Charlie Brown lived inside a paperback book my parents had bought me, simply titled “Peanuts," a collection of the daily strips Charles Schulz had been producing since 1950.

Getting to know Charlie Brown through repeated re-readings, I may have felt some pangs of guilt over the fact that I was two-timing old friends of mine named Churchy la Femme and Howland Owl.

Churchy and Howland were characters I already knew extremely well from paperback books of Pogo comic strips written and drawn by Walt Kelly, who, like Schulz, had begun his daily newspaper labors around the time I was born.

Pogo's world was in many ways the diametric opposite of Charlie Brown's. Charlie Brown and his friends (except Snoopy the beagle) were human, while Pogo himself was a possum and his friends were all animals - Churchy the turtle, Albert the cigar-smoking alligator, Beauregard the dog, Mamselle Hepzibah the skunk. And while Charlie Brown lived in a perfectly conventional post-war American neighborhood, Pogo and his pals lived in the lush expanse of the Okefenokee Swamp, somewhere in the borderlands of Florida and Georgia.

Charlie Brown and the other Peanuts children spoke in grammatical, economic English, one or two short sentences per panel. Pogo himself was a marsupial of few words, but his swamp compatriots were given to speaking in fractured run-on sentences fraught with slang that seemed to evolve from one panel to the next.

In a sense, Kelly's critters had taught me how to read. I was so fascinated by their print antics in my pre-literate stage that I forced grownups to read me the words over and over again until I had them memorized.

Charlie Brown and I became pals there at the Devil's Post Pile, but a bit later, when Schulz introduced a character called Linus who had a bossy sister, a philosophical turn of mind, hair that wouldn't comb and a ratty old blanket he wouldn't let go of, I really found my soulmate.

But then a very strange thing happened. I became an adolescent, a college student, a young adult and a middle-aged adult, while Charlie Brown, Linus, Lucy and the others stayed the same - forever children.

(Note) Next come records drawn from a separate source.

-- the main simulation lemma: A's loop state (arr, cur) against B's sweep decomposition
theorem main_sim (f : Nat) : ∀ (arr : List (Option Int)) (cur : Nat) (acc : List Int),
    0 < arr.length →
    2 * (aliveAux arr 0).length + 1 ≤ f →
    (arr.length ≤ cur → 2 * (aliveAux arr 0).length + 2 ≤ f) →
    aLoop f arr cur acc =
      if (pass1 (AF arr cur) cur).2.2 < arr.length then acc ++ (pass1 (AF arr cur) cur).1
      else bLoop ((AL arr cur ++ (pass1 (AF arr cur) cur).2.1).length + 1)
             (AL arr cur ++ (pass1 (AF arr cur) cur).2.1) arr.length
             (acc ++ (pass1 (AF arr cur) cur).1) := by
  induction f with
  | zero => intro arr cur acc hn h1 h2; omega
  | succ f ih =>
    intro arr cur acc hn h1 h2
    by_cases hcur : cur < arr.length
    · rw [aLoop, if_pos hcur]
      have hjge : cur ≤ skipNones arr cur := skip_ge arr cur
      have hjle : skipNones arr cur ≤ arr.length := skip_le arr cur (by omega)
      by_cases hjn : skipNones arr cur = arr.length
      · -- the sweep finds no alive element at or after cur: A stops
        have hlast : arr.getD (skipNones arr cur - 1) none = none := by
          rw [hjn]
          exact skip_none arr cur (arr.length - 1) (by omega) (by omega)
        rw [if_pos ⟨hjn, hlast⟩]
        have hAF : AF arr cur = [] := by
          rw [AF_of_skip arr cur, hjn]
          unfold AF
          rw [List.drop_length]
          rfl
        rw [hAF]
        simp [pass1, hcur]
      · -- pick: A removes the first alive element at index j = skipNones arr cur
        have hjlt : skipNones arr cur < arr.length := by omega
        obtain ⟨x, hx⟩ : ∃ x, arr.getD (skipNones arr cur) none = some x := by
          cases hgd : arr.getD (skipNones arr cur) none with
          | none => exact absurd hgd (skip_stop arr cur hjlt)
          | some x => exact ⟨x, rfl⟩
        rw [if_neg (by rintro ⟨h, _⟩; omega), hx]
        set j := skipNones arr cur with hj
        set arr' := arr.set j none with harr'
        have hlen' : arr'.length = arr.length := by simp [harr']
        have hAFskip : AF arr cur = (j, x) :: AF arr (j + 1) := by
          rw [AF_of_skip arr cur, ← hj, AF_cons arr j x hjlt hx]
        have hdrop4 : AF arr' (j + 4) = AF arr (j + 4) := by
          unfold AF; rw [harr', List.drop_set_of_lt (by omega)]
        have hmid : ∀ p ∈ AB arr (j + 1) (j + 4), p.1 < j + 4 := by
          intro p hp
          have h5 := mem_aliveAux_lt _ _ p hp
          have h6 : ((arr.drop (j + 1)).take (j + 4 - (j + 1))).length ≤ 3 := by
            simp [List.length_take]
          omega
        have hAFv : AF arr (j + 1) = AB arr (j + 1) (j + 4) ++ AF arr (j + 4) :=
          AF_split arr (j + 1) (j + 4) (by omega)
        have hALj : AL arr' j = AL arr j := by
          unfold AL; rw [harr', List.take_set_of_le le_rfl]
        have hAF'j : AF arr' j = AF arr (j + 1) := by
          unfold AF
          rw [harr']
          rw [List.drop_eq_getElem_cons (by rw [List.length_set]; exact hjlt)]
          rw [List.getElem_set_self]
          rw [List.drop_set_of_lt (by omega)]
          rfl
        have hcount : (aliveAux arr' 0).length + 1 = (aliveAux arr 0).length := by
          rw [alive_eq_AL_append_AF arr' j, alive_eq_AL_append_AF arr j, hALj, hAF'j,
            AF_cons arr j x hjlt hx]
          simp
          omega
        have ihres := ih arr' (j + 4) (acc ++ [x]) (by omega) (by omega) (fun _ => by omega)
        show aLoop f arr' (j + 4) (acc ++ [x]) = _
        rw [ihres]
        have hpass : pass1 (AF arr cur) cur =
            (x :: (pass1 (AF arr (j + 4)) (j + 4)).1,
             AB arr (j + 1) (j + 4) ++ (pass1 (AF arr (j + 4)) (j + 4)).2.1,
             (pass1 (AF arr (j + 4)) (j + 4)).2.2) := by
          rw [hAFskip, pass1, if_pos hjge, hAFv, pass1_append_lt _ _ _ hmid]
        have hABnil : AB arr' cur (j + 1) = [] := by
          apply aliveAux_nil
          intro y hy
          obtain ⟨m, hm, hym⟩ := List.getElem_of_mem hy
          rw [List.getElem_take, List.getElem_drop] at hym
          have hm' : m < j + 1 - cur := by
            simp [List.length_take, List.length_drop, hlen'] at hm; omega
          have hcm : cur + m < arr.length := by omega
          rw [← hym]
          simp only [harr', List.getElem_set]
          by_cases he : j = cur + m
          · simp [he]
          · rw [if_neg he]
            have hnn := skip_none arr cur (cur + m) (by omega) (by rw [← hj]; omega)
            rwa [List.getD_eq_getElem?_getD, List.getElem?_eq_getElem hcm] at hnn
        have hABmid : AB arr' (j + 1) (j + 4) = AB arr (j + 1) (j + 4) := by
          unfold AB; rw [harr', List.drop_set_of_lt (by omega)]
        have hALcur : AL arr' cur = AL arr cur := by
          unfold AL; rw [harr', List.take_set_of_le (by omega)]
        have hALeq : AL arr' (j + 4) = AL arr cur ++ AB arr (j + 1) (j + 4) := by
          rw [AL_split arr' (j + 1) (j + 4) (by omega), AL_split arr' cur (j + 1) (by omega),
            hABnil, hABmid, hALcur]
          simp
        rw [hpass, hdrop4, hALeq, hlen']
        by_cases hcone : (pass1 (AF arr (j + 4)) (j + 4)).2.2 < arr.length
        · simp [hcone]
        · simp only [hcone, if_false]
          congr 1 <;> simp
    · -- cur past the end: A resets cur to 0
      rw [aLoop, if_neg hcur]
      have hfuel : 2 * (aliveAux arr 0).length + 2 ≤ f + 1 := h2 (by omega)
      rw [ih arr 0 acc hn (by omega) (fun hh => absurd hn (by omega))]
      have hAFcur : AF arr cur = [] := by
        unfold AF; rw [List.drop_eq_nil_of_le (by omega)]; rfl
      have hALfull : AL arr cur = aliveAux arr 0 := by
        unfold AL; rw [List.take_of_length_le (by omega)]
      have hAF0 : AF arr 0 = aliveAux arr 0 := by unfold AF; rw [List.drop_zero]
      have hAL0 : AL arr 0 = ([] : List (Nat × Int)) := rfl
      have hrhs : (if (pass1 (AF arr cur) cur).2.2 < arr.length then acc ++ (pass1 (AF arr cur) cur).1
          else bLoop ((AL arr cur ++ (pass1 (AF arr cur) cur).2.1).length + 1)
             (AL arr cur ++ (pass1 (AF arr cur) cur).2.1) arr.length
             (acc ++ (pass1 (AF arr cur) cur).1))
          = bLoop ((aliveAux arr 0).length + 1) (aliveAux arr 0) arr.length acc := by
        rw [hAFcur, hALfull]
        have hnil : pass1 ([] : List (Nat × Int)) cur = ([], [], cur) := rfl
        rw [hnil]
        simp only [List.append_nil]
        rw [if_neg (by omega)]
      rw [hAF0, hAL0, hrhs]
      simp only [List.nil_append]
      have hstep : bLoop ((aliveAux arr 0).length + 1) (aliveAux arr 0) arr.length acc
          = if (pass1 (aliveAux arr 0) 0).2.2 < arr.length
            then acc ++ (pass1 (aliveAux arr 0) 0).1
            else bLoop (aliveAux arr 0).length (pass1 (aliveAux arr 0) 0).2.1 arr.length
              (acc ++ (pass1 (aliveAux arr 0) 0).1) := by
        rw [bLoop]
      rw [hstep]
      by_cases hc : (pass1 (aliveAux arr 0) 0).2.2 < arr.length
      · simp [hc]
      · simp only [hc, if_false]
        have hp : (pass1 (aliveAux arr 0) 0).1 ≠ [] := by
          intro hnil
          have := pass1_c_of_nil (aliveAux arr 0) 0 hnil
          omega
        have hlen := pass1_length (aliveAux arr 0) 0
        have h3 : 1 ≤ (pass1 (aliveAux arr 0) 0).1.length := by
          cases hh : (pass1 (aliveAux arr 0) 0).1 with
          | nil => exact absurd hh hp
          | cons a b => simp
        exact bLoop_stable _ _ _ _ _ hn (by omega) (by omega)

-- ===== VERDICT (by name: the statement is the Claim_ definition above) =====
theorem get_points_spec : Claim_equal_get_points := by
  intro arr _ hpre
  unfold Spec_get_points get_points get_points_alt
  have hn : 0 < arr.length := List.length_pos_of_ne_nil hpre.1
  have ha : (aliveAux arr 0).length ≤ arr.length := aliveAux_length_le arr 0
  have hmain := main_sim (2 * arr.length + 2) arr 0 [] hn (by omega) (fun h => by omega)
  have hAF0 : AF arr 0 = aliveAux arr 0 := by unfold AF; rw [List.drop_zero]
  have hAL0 : AL arr 0 = ([] : List (Nat × Int)) := rfl
  rw [hAF0, hAL0] at hmain
  simp only [List.nil_append] at hmain
  rw [hmain]
  have hb : bLoop (arr.length + 1) (aliveAux arr 0) arr.length [] =
      if (pass1 (aliveAux arr 0) 0).2.2 < arr.length then [] ++ (pass1 (aliveAux arr 0) 0).1
      else bLoop arr.length (pass1 (aliveAux arr 0) 0).2.1 arr.length ([] ++ (pass1 (aliveAux arr 0) 0).1) := by
    rw [bLoop]
  rw [hb]
  simp only [List.nil_append]
  by_cases hc : (pass1 (aliveAux arr 0) 0).2.2 < arr.length
  · simp [hc]
  · simp only [hc, if_false]
    have hp : (pass1 (aliveAux arr 0) 0).1 ≠ [] := by
      intro hnil
      have := pass1_c_of_nil (aliveAux arr 0) 0 hnil
      omega
    have hlen := pass1_length (aliveAux arr 0) 0
    have h3 : 1 ≤ (pass1 (aliveAux arr 0) 0).1.length := by
      cases hh : (pass1 (aliveAux arr 0) 0).1 with
      | nil => exact absurd hh hp
      | cons a b => simp
    have hst := bLoop_stable ((pass1 (aliveAux arr 0) 0).2.1.length + 1) arr.length
      (pass1 (aliveAux arr 0) 0).2.1 arr.length ((pass1 (aliveAux arr 0) 0).1) hn (by omega) (by omega)
    rw [hst]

Then, just as I was preparing myself mentally for my 50th birthday, Charles Schulz announced that he would retire the strip due to illness.

I had lost Walt Kelly and his creations many years earlier. But maybe it was no accident that in the last year or so, after long ago having lost the habit of reading daily comic strips, I rediscovered Peanuts and paid dally visits to that old neighborhood.

Which left me with one perception: Charles Schulz was the best. Right to the end, his boys and girls proved sweet and true to themselves while their creator danced them through the panels of their world with effortless grace.

On the afternoon of my 50th birthday, I lay down for a nap and turned to Peanuts in the newspaper. Linus and Lucy's little brother, Rerun, who shares with Linus the uncombable-hair gene, discovered a basketball in the snow, picked it up and took it inside. "So when you get older," Rerun said to the ball, sitting with it in a comfy chair, "maybe I'll take you to a nice warm gymnasium."

I laughed out loud. A few minutes later, the book on Australian prehistory I was reading dropped out of my hands and I fell asleep under the ratty old blanket my wife can't convince me to get rid of, and I dreamed about rocks floating on a river in California.

Roger Anderson is arts and entertainment editor at Scripps Howard News Service.